# Regression model for Taxi fares using NimbusML

Regression is a ML task type of supervised machine learning algorithms. A regression ML model predicts continuous value outputs (such as numbers). For instance, predicting the fare of a Taxi trip or predicting the price of a car is a regression problem.

## Verify your NimbusML version

In [1]:
import nimbusml
from nimbusml import FileDataStream, DataSchema
print("nimbusml version: ", nimbusml.__version__)

nimbusml version:  1.7.0


## Load your data

In [3]:
# These are actually faster than Pandas Dataframes
# Do you want to know more? https://arxiv.org/pdf/1905.05715.pdf
ds_train = FileDataStream.read_csv("../datasets/taxi/taxi-fare-train.csv")
ds_test = FileDataStream.read_csv("../datasets/taxi/taxi-fare-test.csv")
ds_train.head(5)

Unnamed: 0,VendorId,RateCode,PassengerCount,TripTime,TripDistance,PaymentType,FareAmount
0,CMT,1,1,1271,3.8,CRD,17.5
1,CMT,1,1,474,1.5,CRD,8.0
2,CMT,1,1,637,1.4,CRD,8.5
3,CMT,1,1,181,0.6,CSH,4.5
4,CMT,1,1,661,1.1,CRD,8.5


## Verify the schema of your data 

In [None]:
# Want to know more about the Schema?
# https://docs.microsoft.com/en-us/nimbusml/concepts/schema

# Want to know more about data types? in Nimbus?
# https://docs.microsoft.com/en-us/nimbusml/concepts/types
ds_train.schema

#### This is the infered schema. Does this look right to you?

In [None]:
# I'm changing the type of some columns
# the defaults are not smart, I know more of the problem...
ds_train.schema['RateCode'].type = "TX"
ds_train.schema['PassengerCount'].type = "R4"
ds_train.schema['TripTime'].type = "R4"
ds_train.schema['TripDistance'].type = "R4"
ds_train.schema[6].type = "R4"

In [None]:
ds_train.schema

In [None]:
# you can also set it at load time:
# schema = DataSchema.read_schema("./datasets/taxi/taxi-fare-train.csv", collapse = False, sep = ',')
#modify then load
ds_test = FileDataStream.read_csv("./datasets/taxi/taxi-fare-test.csv",  schema=ds_train.schema  )

In [None]:
ds_test.schema

## Data transformations pipeline for NimbusML model

In [None]:
from nimbusml import Pipeline
from nimbusml.feature_extraction.categorical import OneHotVectorizer
from nimbusml.preprocessing.normalization import MeanVarianceScaler

# https://docs.microsoft.com/en-us/python/api/nimbusml/nimbusml.feature_extraction.categorical.onehotvectorizer?view=nimbusml-py-latest
onv = OneHotVectorizer()        <<['VendorId','RateCode','PaymentType']
mvs = MeanVarianceScaler()      <<['PassengerCount','TripTime','TripDistance']

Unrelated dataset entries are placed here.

-- pv_equiv track=rewrite | github.com/GiaAlenay/recordando_python | manejoStrings.py | mostrarPares
-- ===== SOURCE A (Python) =====
-- def mostrarPares(cadena):
--     diccionario_Cadena = {}
--     lista_pares = []
--     for str in cadena:
--         if str in diccionario_Cadena:
--             diccionario_Cadena[str] += 1
--         else:
--             diccionario_Cadena[str] = 1
--     for key in diccionario_Cadena:
--         if diccionario_Cadena[key] % 2 == 0:
--             lista_pares.append(key)
--
--     return ''.join(lista_pares)
-- ===== SOURCE B (Python) =====
-- def mostrarPares(cadena):
--     odd = set()
--     for c in cadena:
--         if c in odd:
--             odd.remove(c)
--         else:
--             odd.add(c)
--     seen = set()
--     out = []
--     for c in cadena:
--         if c not in seen:
--             seen.add(c)
--             if c not in odd:
--                 out.append(c)
--     return ''.join(out)
-- ===== Notes on version B (the rewrite author's own statement) =====
-- stated objective: alternative
-- what changed: B never stores counts: it maintains a parity set toggled per character (add/remove) plus a first-occurrence pass with a seen set, instead of A's frequency dictionary scanned for even values.
import Mathlib
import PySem

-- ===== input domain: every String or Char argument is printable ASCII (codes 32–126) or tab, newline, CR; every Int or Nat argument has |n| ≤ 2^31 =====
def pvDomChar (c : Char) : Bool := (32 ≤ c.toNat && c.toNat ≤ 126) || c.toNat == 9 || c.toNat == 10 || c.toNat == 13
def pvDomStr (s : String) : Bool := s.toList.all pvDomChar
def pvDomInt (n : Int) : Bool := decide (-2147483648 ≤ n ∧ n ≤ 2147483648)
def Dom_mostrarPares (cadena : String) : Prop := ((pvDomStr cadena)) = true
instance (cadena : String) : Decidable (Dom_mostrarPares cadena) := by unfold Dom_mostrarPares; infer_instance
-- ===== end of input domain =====

-- B builds a parity set by toggling membership, then filters first occurrences, instead of A's count dictionary; same cost, different data maintained (objective: alternative).

-- ===== PORT A =====
def mostrarPares (cadena : String) : String :=
  let d : PySem.Dict Char Int := cadena.toList.foldl
    (fun d s => if d.contains s then d.insert s (d.getD s 0 + 1) else d.insert s 1)
    PySem.Dict.empty
  let lista_pares : List Char := d.keys.foldl
    (fun acc key => if PySem.Int.mod (d.getD key 0) 2 == 0 then acc ++ [key] else acc) []
  String.ofList lista_pares

-- ===== PORT B =====
def mostrarPares_alt (cadena : String) : String :=
  let odd : PySem.Set Char := cadena.toList.foldl
    (fun s c => if PySem.Set.contains s c then PySem.Set.discard s c else PySem.Set.add s c)
    PySem.Set.empty
  let st : PySem.Set Char × List Char := cadena.toList.foldl
    (fun st c =>
      if PySem.Set.contains st.1 c then st
      else (PySem.Set.add st.1 c,
            if PySem.Set.contains odd c then st.2 else st.2 ++ [c]))
    (PySem.Set.empty, [])
  String.ofList st.2

-- ===== PRECONDITION & SPEC =====
def Spec_mostrarPares (cadena : String) (out : String) : Prop := out = mostrarPares_alt cadena
instance (cadena : String) (out : String) : Decidable (Spec_mostrarPares cadena out) := by unfold Spec_mostrarPares; infer_instance

-- ===== CLAIM (what is proved, stated in full; the proofs are below) =====
def Claim_equal_mostrarPares : Prop := ∀ (cadena : String), Dom_mostrarPares cadena → Spec_mostrarPares cadena (mostrarPares cadena)

-- ===== LEMMAS AND PROOFS =====

-- A's dictionary loop: keys are the distinct characters in first-appearance order
theorem keysA (cs : List Char) :
    (cs.foldl (fun d s => if d.contains s then d.insert s (d.getD s 0 + 1) else d.insert s 1)
      (PySem.Dict.empty : PySem.Dict Char Int)).keys = PySem.Set.ofList cs := by
  induction cs using List.reverseRecOn with
  | nil => simp [PySem.Dict.keys_empty, PySem.Set.ofList_nil]
  | append_singleton l c ih =>
    rw [List.foldl_append, PySem.Set.ofList_append_singleton]
    simp only [List.foldl]
    by_cases h : (l.foldl (fun d s => if d.contains s then d.insert s (d.getD s 0 + 1) else d.insert s 1)
      (PySem.Dict.empty : PySem.Dict Char Int)).contains c = true
    · have hm : c ∈ PySem.Set.ofList l := by
        rw [← ih]; exact (PySem.Dict.contains_iff_mem_keys _ _).mp h
      rw [if_pos h, PySem.Dict.keys_insert_of_contains _ _ h, ih, PySem.Set.add_of_mem hm]
    · have hb : (l.foldl (fun d s => if d.contains s then d.insert s (d.getD s 0 + 1) else d.insert s 1)
        (PySem.Dict.empty : PySem.Dict Char Int)).contains c = false := by
        simpa using h
      have hm : c ∉ PySem.Set.ofList l := by
        rw [← ih]; intro hc; exact h ((PySem.Dict.contains_iff_mem_keys _ _).mpr hc)
      rw [if_neg h, PySem.Dict.keys_insert_of_not_contains _ _ hb, ih, PySem.Set.add_of_not_mem hm]

-- A's dictionary loop: the stored value is the character count
theorem countA (cs : List Char) (x : Char) :
    (cs.foldl (fun d s => if d.contains s then d.insert s (d.getD s 0 + 1) else d.insert s 1)
      (PySem.Dict.empty : PySem.Dict Char Int)).getD x 0 = (cs.count x : Int) := by
  induction cs using List.reverseRecOn with
  | nil => simp [PySem.Dict.getD_empty]
  | append_singleton l c ih =>
    rw [List.foldl_append]
    simp only [List.foldl]
    set d := l.foldl (fun d s => if d.contains s then d.insert s (d.getD s 0 + 1) else d.insert s 1)
      (PySem.Dict.empty : PySem.Dict Char Int) with hd
    have hcount : ((l ++ [c]).count x : Int) = (l.count x : Int) + (if x = c then 1 else 0) := by
      by_cases hxc : x = c
      · subst hxc; simp [List.count_append]
      · simp [List.count_append, hxc, Ne.symm hxc]
    by_cases h : d.contains c = true
    · rw [if_pos h, PySem.Dict.getD_insert, hcount]
      by_cases hxc : x = c
      · subst hxc; simp [ih]
      · simp [hxc, ih]
    · have hb : d.contains c = false := by simpa using h
      have hcl : c ∉ l := by
        intro hc
        have : c ∈ PySem.Set.ofList l := (PySem.Set.mem_ofList _ _).mpr hc
        rw [← keysA l] at this
        exact h ((PySem.Dict.contains_iff_mem_keys _ _).mpr this)
      rw [if_neg (by simp [hb]), PySem.Dict.getD_insert, hcount]
      by_cases hxc : x = c
      · subst hxc
        have : l.count x = 0 := List.count_eq_zero.mpr hcl
        simp [this]
      · simp [hxc, ih]

-- B's toggle loop: membership in the set is odd count
theorem memOdd (cs : List Char) (x : Char) :
    (x ∈ cs.foldl (fun s c => if PySem.Set.contains s c then PySem.Set.discard s c else PySem.Set.add s c)
      (PySem.Set.empty : PySem.Set Char)) ↔ cs.count x % 2 = 1 := by
  induction cs using List.reverseRecOn with
  | nil => simp [PySem.Set.empty]
  | append_singleton l c ih =>
    rw [List.foldl_append]
    simp only [List.foldl]
    set s := l.foldl (fun s c => if PySem.Set.contains s c then PySem.Set.discard s c else PySem.Set.add s c)
      (PySem.Set.empty : PySem.Set Char) with hs
    have hcount : (l ++ [c]).count x = l.count x + (if x = c then 1 else 0) := by
      by_cases hxc : x = c
      · subst hxc; simp [List.count_append]
      · simp [List.count_append, hxc, Ne.symm hxc]
    by_cases h : PySem.Set.contains s c = true
    · have hmc : c ∈ s := (PySem.Set.contains_iff _ _).mp h
      rw [if_pos h, hcount]
      by_cases hxc : x = c
      · subst hxc
        have hodd : l.count x % 2 = 1 := ih.mp hmc
        simp [PySem.Set.mem_discard]
        omega
      · simp [PySem.Set.mem_discard, hxc, ih]
    · have hmc : c ∉ s := fun hc => h ((PySem.Set.contains_iff _ _).mpr hc)
      rw [if_neg h, hcount]
      by_cases hxc : x = c
      · subst hxc
        have heven : ¬ l.count x % 2 = 1 := fun hh => hmc (ih.mpr hh)
        simp [PySem.Set.mem_add]
        omega
      · simp [PySem.Set.mem_add, hxc, ih]

-- B's second loop: first component is the ordered distinct set, second the filtered output
theorem passB (odd : PySem.Set Char) (cs : List Char) :
    cs.foldl (fun st c =>
        if PySem.Set.contains st.1 c then st
        else (PySem.Set.add st.1 c,
              if PySem.Set.contains odd c then st.2 else st.2 ++ [c]))
      ((PySem.Set.empty : PySem.Set Char), ([] : List Char))
    = (PySem.Set.ofList cs,
       (PySem.Set.ofList cs).filter (fun c => !(PySem.Set.contains odd c))) := by
  induction cs using List.reverseRecOn with
  | nil => simp [PySem.Set.ofList_nil, PySem.Set.empty]
  | append_singleton l c ih =>
    rw [List.foldl_append]
    simp only [List.foldl, ih]
    rw [PySem.Set.ofList_append_singleton]
    by_cases h : PySem.Set.contains (PySem.Set.ofList l) c = true
    · have hm : c ∈ PySem.Set.ofList l := (PySem.Set.contains_iff _ _).mp h
      rw [if_pos h, PySem.Set.add_of_mem hm]
    · have hm : c ∉ PySem.Set.ofList l := fun hc => h ((PySem.Set.contains_iff _ _).mpr hc)
      rw [if_neg h, PySem.Set.add_of_not_mem hm, List.filter_append]
      by_cases ho : c ∈ odd
      · simp [ho]
      · simp [ho]

-- ===== VERDICT (by name: the statement is the Claim_ definition above) =====
theorem mostrarPares_spec : Claim_equal_mostrarPares := by
  unfold Claim_equal_mostrarPares Spec_mostrarPares
  intro cadena _
  unfold mostrarPares mostrarPares_alt
  simp only [passB]
  rw [PySem.List.foldl_append_if_eq_filter]
  simp only [List.nil_append, keysA]
  congr 1
  apply List.filter_congr
  intro k _
  rw [countA]
  have hmod : PySem.Int.mod ((cadena.toList.count k : Nat) : Int) 2 = (((cadena.toList.count k) % 2 : Nat) : Int) := by
    exact_mod_cast PySem.Int.mod_natCast (cadena.toList.count k) 2
  rw [hmod]
  have hmem := memOdd cadena.toList k
  by_cases hm : k ∈ cadena.toList.foldl
      (fun s c => if PySem.Set.contains s c then PySem.Set.discard s c else PySem.Set.add s c)
      (PySem.Set.empty : PySem.Set Char)
  · have h1 : cadena.toList.count k % 2 = 1 := hmem.mp hm
    rw [h1, (PySem.Set.contains_iff _ _).mpr hm]
    decide
  · have hcf : PySem.Set.contains
        (cadena.toList.foldl (fun s c => if PySem.Set.contains s c then PySem.Set.discard s c else PySem.Set.add s c)
          (PySem.Set.empty : PySem.Set Char)) k = false := by
      rw [Bool.eq_false_iff]
      intro hct
      exact hm ((PySem.Set.contains_iff _ _).mp hct)
    have h0 : cadena.toList.count k % 2 = 0 := by
      rcases Nat.mod_two_eq_zero_or_one (cadena.toList.count k) with h0 | h1
      · exact h0
      · exact absurd (hmem.mpr h1) hm
    rw [h0, hcf]
    decide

preprocess_pipeline = Pipeline([onv,mvs])

## Make it a training pipeline

In [None]:
from nimbusml.linear_model import OrdinaryLeastSquaresRegressor

olsr = OrdinaryLeastSquaresRegressor(feature= ['VendorId', 'RateCode', 'PassengerCount', 'TripTime','TripDistance', 'PaymentType'] , label='FareAmount')

training_pipeline = preprocess_pipeline.clone()

In [None]:
training_pipeline.append(olsr)

## Fit both pipelines

In [None]:
# fit the pipelines
preprocess_pipeline.fit(ds_train, 'y')
training_pipeline.fit(ds_train, 'y')

print("preprocess pipeline:", preprocess_pipeline)
print("training pipeline:", training_pipeline)

## Observe the transformed data

In [None]:
preprocess_pipeline.transform(ds_train)

## Measure the performance on the training and test set

In [None]:
metrics, scores = training_pipeline.test(ds_train, output_scores=True)
#print(scores) # uncomment this if you want to look at the scores
metrics

In [None]:
metrics, scores = training_pipeline.test(ds_test, output_scores=True)
#print(scores) # uncomment this if you want to look at the scores
metrics

## Visualize the pipeline

In [None]:
### Does this not work?
### make sure you've installed graphviz https://graphviz.gitlab.io/download/
### make sure you've run set_path_graphviz.bat 
from nimbusml.utils.exports import img_export_pipeline
figure = img_export_pipeline(training_pipeline,ds_train)
figure

## Save the model

In [None]:
print("Saving the ML.NET Model as a file...")

model_file_path = "../models/ml_net_taxi_python.zip"
training_pipeline.save_model(model_file_path)

print("The model was saved to: {}".format(model_file_path))